I have a large file of points and I am trying to find the distance between those points and another set of points. Initially I used the to_crs
function of geopandas to convert the crs so that I can get an accurate distance measure in terms of meters when I do df.distance(point)
. However, since the file is very large, it took too long just to convert the crs of the file. The code was running for 2 hours and it still did not finish converting. Therefore, I used this code instead.
inProj = Proj(init='epsg:4326')
outProj = Proj(init='epsg:4808')
for index, row in demand_indo_gdf.iterrows():
o = Point(row['origin_longitude'], row['origin_latitude'])
o_proj = Point(transform(inProj, outProj, o.x, o.y))
for i, r in bus_indo_gdf.iterrows():
stop = r['geometry']
stop_proj = Point(transform(inProj, outProj, stop.x, stop.y))
print ('distance:', o_proj.distance(stop_proj), '\n\n')
I thought it may be faster to individually convert the crs and carry out my analysis. For this set of points:
o = (106.901024 -6.229162)
stop = (106.804 -6.21861)
I converted this EPSG 4326 coordinates to the local projection, EPSG 4808, and got this:
o_proj = (0.09183386384156803 -6.229330112968891)

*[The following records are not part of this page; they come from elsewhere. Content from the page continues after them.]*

-- pv_equiv track=rewrite | github.com/Tragoedie/on_server_learning | UFO.py | UFO
-- ===== SOURCE A (Python) =====
-- def UFO(N, data, octal):
--     work_massive = []
--     for i in range(N):
--         work_sum = 0
--         number = data[i]
--         exponent = 0
--         while number > 0:
--             work_number = number % 10
--             if octal is True:
--                 work_number = (work_number * pow(8, exponent))
--             else:
--                 work_number = (work_number * pow(16, exponent))
--             work_sum += work_number
--             number = number // 10
--             exponent += 1
--         work_massive.append(work_sum)
--     return work_massive
-- ===== SOURCE B (Python) =====
-- def UFO(N, data, octal):
--     base = 8 if octal is True else 16
--     def conv(n):
--         if n <= 0:
--             return 0
--         return conv(n // 10) * base + n % 10
--     return [conv(data[i]) for i in range(N)]
-- ===== Notes on version B (the rewrite author's own statement) =====
-- stated objective: simpler
-- what changed: Replaces the while loop with explicit exponent/pow bookkeeping by a most-significant-digit-first Horner recursion (acc = acc*base + digit) and a list comprehension instead of append accumulation.
import Mathlib
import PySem

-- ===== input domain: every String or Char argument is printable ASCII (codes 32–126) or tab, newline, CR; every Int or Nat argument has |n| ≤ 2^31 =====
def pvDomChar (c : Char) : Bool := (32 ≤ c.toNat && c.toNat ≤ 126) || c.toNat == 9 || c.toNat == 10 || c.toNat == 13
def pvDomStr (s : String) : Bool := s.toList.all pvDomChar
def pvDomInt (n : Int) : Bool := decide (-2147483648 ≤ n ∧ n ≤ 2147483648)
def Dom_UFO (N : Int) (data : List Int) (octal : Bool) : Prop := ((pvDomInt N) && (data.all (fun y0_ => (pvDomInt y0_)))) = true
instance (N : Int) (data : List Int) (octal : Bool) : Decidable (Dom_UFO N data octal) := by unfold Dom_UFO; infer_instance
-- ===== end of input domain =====

-- B replaces A's pow/exponent while loop by a Horner recursion; objective: simpler.

-- ===== PORT A =====
-- the inner 'while number > 0' loop of A, carrying (number, exponent, work_sum)
def UFOWhile (octal : Bool) (number : Int) (exponent : Nat) (work_sum : Int) : Int :=
  if h : number > 0 then
    let work_number := PySem.Int.mod number 10
    let work_number := if octal then work_number * 8 ^ exponent else work_number * 16 ^ exponent
    UFOWhile octal (PySem.Int.floordiv number 10) (exponent + 1) (work_sum + work_number)
  else
    work_sum
termination_by number.toNat
decreasing_by
  have : PySem.Int.floordiv number 10 = number / 10 := PySem.Int.floordiv_eq_ediv_of_pos (by omega)
  rw [this]; omega

def UFO (N : Int) (data : List Int) (octal : Bool) : List Int :=
  (PySem.List.pyRange 0 N 1).foldl
    (fun work_massive i =>
      work_massive ++ [UFOWhile octal ((PySem.List.pyGet? data i).getD 0) 0 0]) []

-- ===== PORT B =====
-- Horner recursion: conv n = conv (n // 10) * base + n % 10 for n > 0, else 0
def UFOConv (base : Int) (n : Int) : Int :=
  if h : n ≤ 0 then 0
  else UFOConv base (PySem.Int.floordiv n 10) * base + PySem.Int.mod n 10
termination_by n.toNat
decreasing_by
  have : PySem.Int.floordiv n 10 = n / 10 := PySem.Int.floordiv_eq_ediv_of_pos (by omega)
  rw [this]; omega

def UFO_alt (N : Int) (data : List Int) (octal : Bool) : List Int :=
  let base : Int := if octal then 8 else 16
  (PySem.List.pyRange 0 N 1).map (fun i => UFOConv base ((PySem.List.pyGet? data i).getD 0))

-- ===== PRECONDITION & SPEC =====
-- Pre_ excludes exactly the inputs where data[i] raises IndexError in A (N > len(data)).
def Pre_UFO (N : Int) (data : List Int) (octal : Bool) : Prop := N ≤ (data.length : Int)
instance (N : Int) (data : List Int) (octal : Bool) : Decidable (Pre_UFO N data octal) := by unfold Pre_UFO; infer_instance
def pvWitness_UFO : Int × List Int × Bool := (3, [90, 0, -5], true)

def Spec_UFO (N : Int) (data : List Int) (octal : Bool) (out : List Int) : Prop := out = UFO_alt N data octal
instance (N : Int) (data : List Int) (octal : Bool) (out : List Int) : Decidable (Spec_UFO N data octal out) := by unfold Spec_UFO; infer_instance

-- ===== CLAIM (what is proved, stated in full; the proofs are below) =====
def Claim_equal_UFO : Prop := ∀ (N : Int) (data : List Int) (octal : Bool), Dom_UFO N data octal → Pre_UFO N data octal → Spec_UFO N data octal (UFO N data octal)

-- ===== LEMMAS AND PROOFS =====

-- loop invariant: A's while loop computes work_sum + base^exponent * Horner(number)
theorem UFOWhile_eq_conv (octal : Bool) :
    ∀ (number : Int) (exponent : Nat) (work_sum : Int),
      UFOWhile octal number exponent work_sum
        = work_sum + (if octal then (8:Int) else 16) ^ exponent * UFOConv (if octal then 8 else 16) number := by
  have key : ∀ (k : Nat) (number : Int), number.toNat ≤ k → ∀ (e : Nat) (s : Int),
      UFOWhile octal number e s
        = s + (if octal then (8:Int) else 16) ^ e * UFOConv (if octal then 8 else 16) number := by
    intro k
    induction k with
    | zero =>
      intro n hn e s
      rw [UFOWhile, UFOConv]
      simp [show ¬ n > 0 by omega, show n ≤ 0 by omega]
    | succ k ih =>
      intro n hn e s
      by_cases hp : n > 0
      · rw [UFOWhile, UFOConv]
        simp only [hp, dite_true, show ¬ n ≤ 0 by omega, dite_false]
        have hd : PySem.Int.floordiv n 10 = n / 10 := PySem.Int.floordiv_eq_ediv_of_pos (by omega)
        have hle : (n / 10).toNat ≤ k := by omega
        rw [hd, ih (n / 10) hle (e + 1) _]
        have hm : PySem.Int.mod n 10 = n % 10 := PySem.Int.mod_eq_emod_of_pos (by omega)
        rw [hm]
        cases octal <;> simp [pow_succ] <;> ring
      · rw [UFOWhile, UFOConv]
        simp [hp, show n ≤ 0 by omega]
  intro number
  exact key number.toNat number le_rfl

theorem foldl_append_map {α β : Type} (f : α → β) :
    ∀ (l : List α) (acc : List β),
      l.foldl (fun a i => a ++ [f i]) acc = acc ++ l.map f := by
  intro l
  induction l with
  | nil => simp
  | cons x xs ih => intro acc; simp [List.foldl, ih]

-- ===== VERDICT (by name: the statement is the Claim_ definition above) =====
theorem UFO_spec : Claim_equal_UFO := by
  intro N data octal _ _
  unfold Spec_UFO UFO UFO_alt
  rw [foldl_append_map]
  simp only [List.nil_append]
  apply List.map_congr_left
  intro i _
  rw [UFOWhile_eq_conv]
  simp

stop_proj = (-0.005201753272169649 -6.218776788266844)
This gave a distance measure of 0.09760780527657992. Google maps gave me a distance measure, for coordinates o
and stop
, of 10.79km. It looks like the distance measure of my code gives an answer that is 10^-3 times smaller than the actual distance. Why is that so? Is my code correct?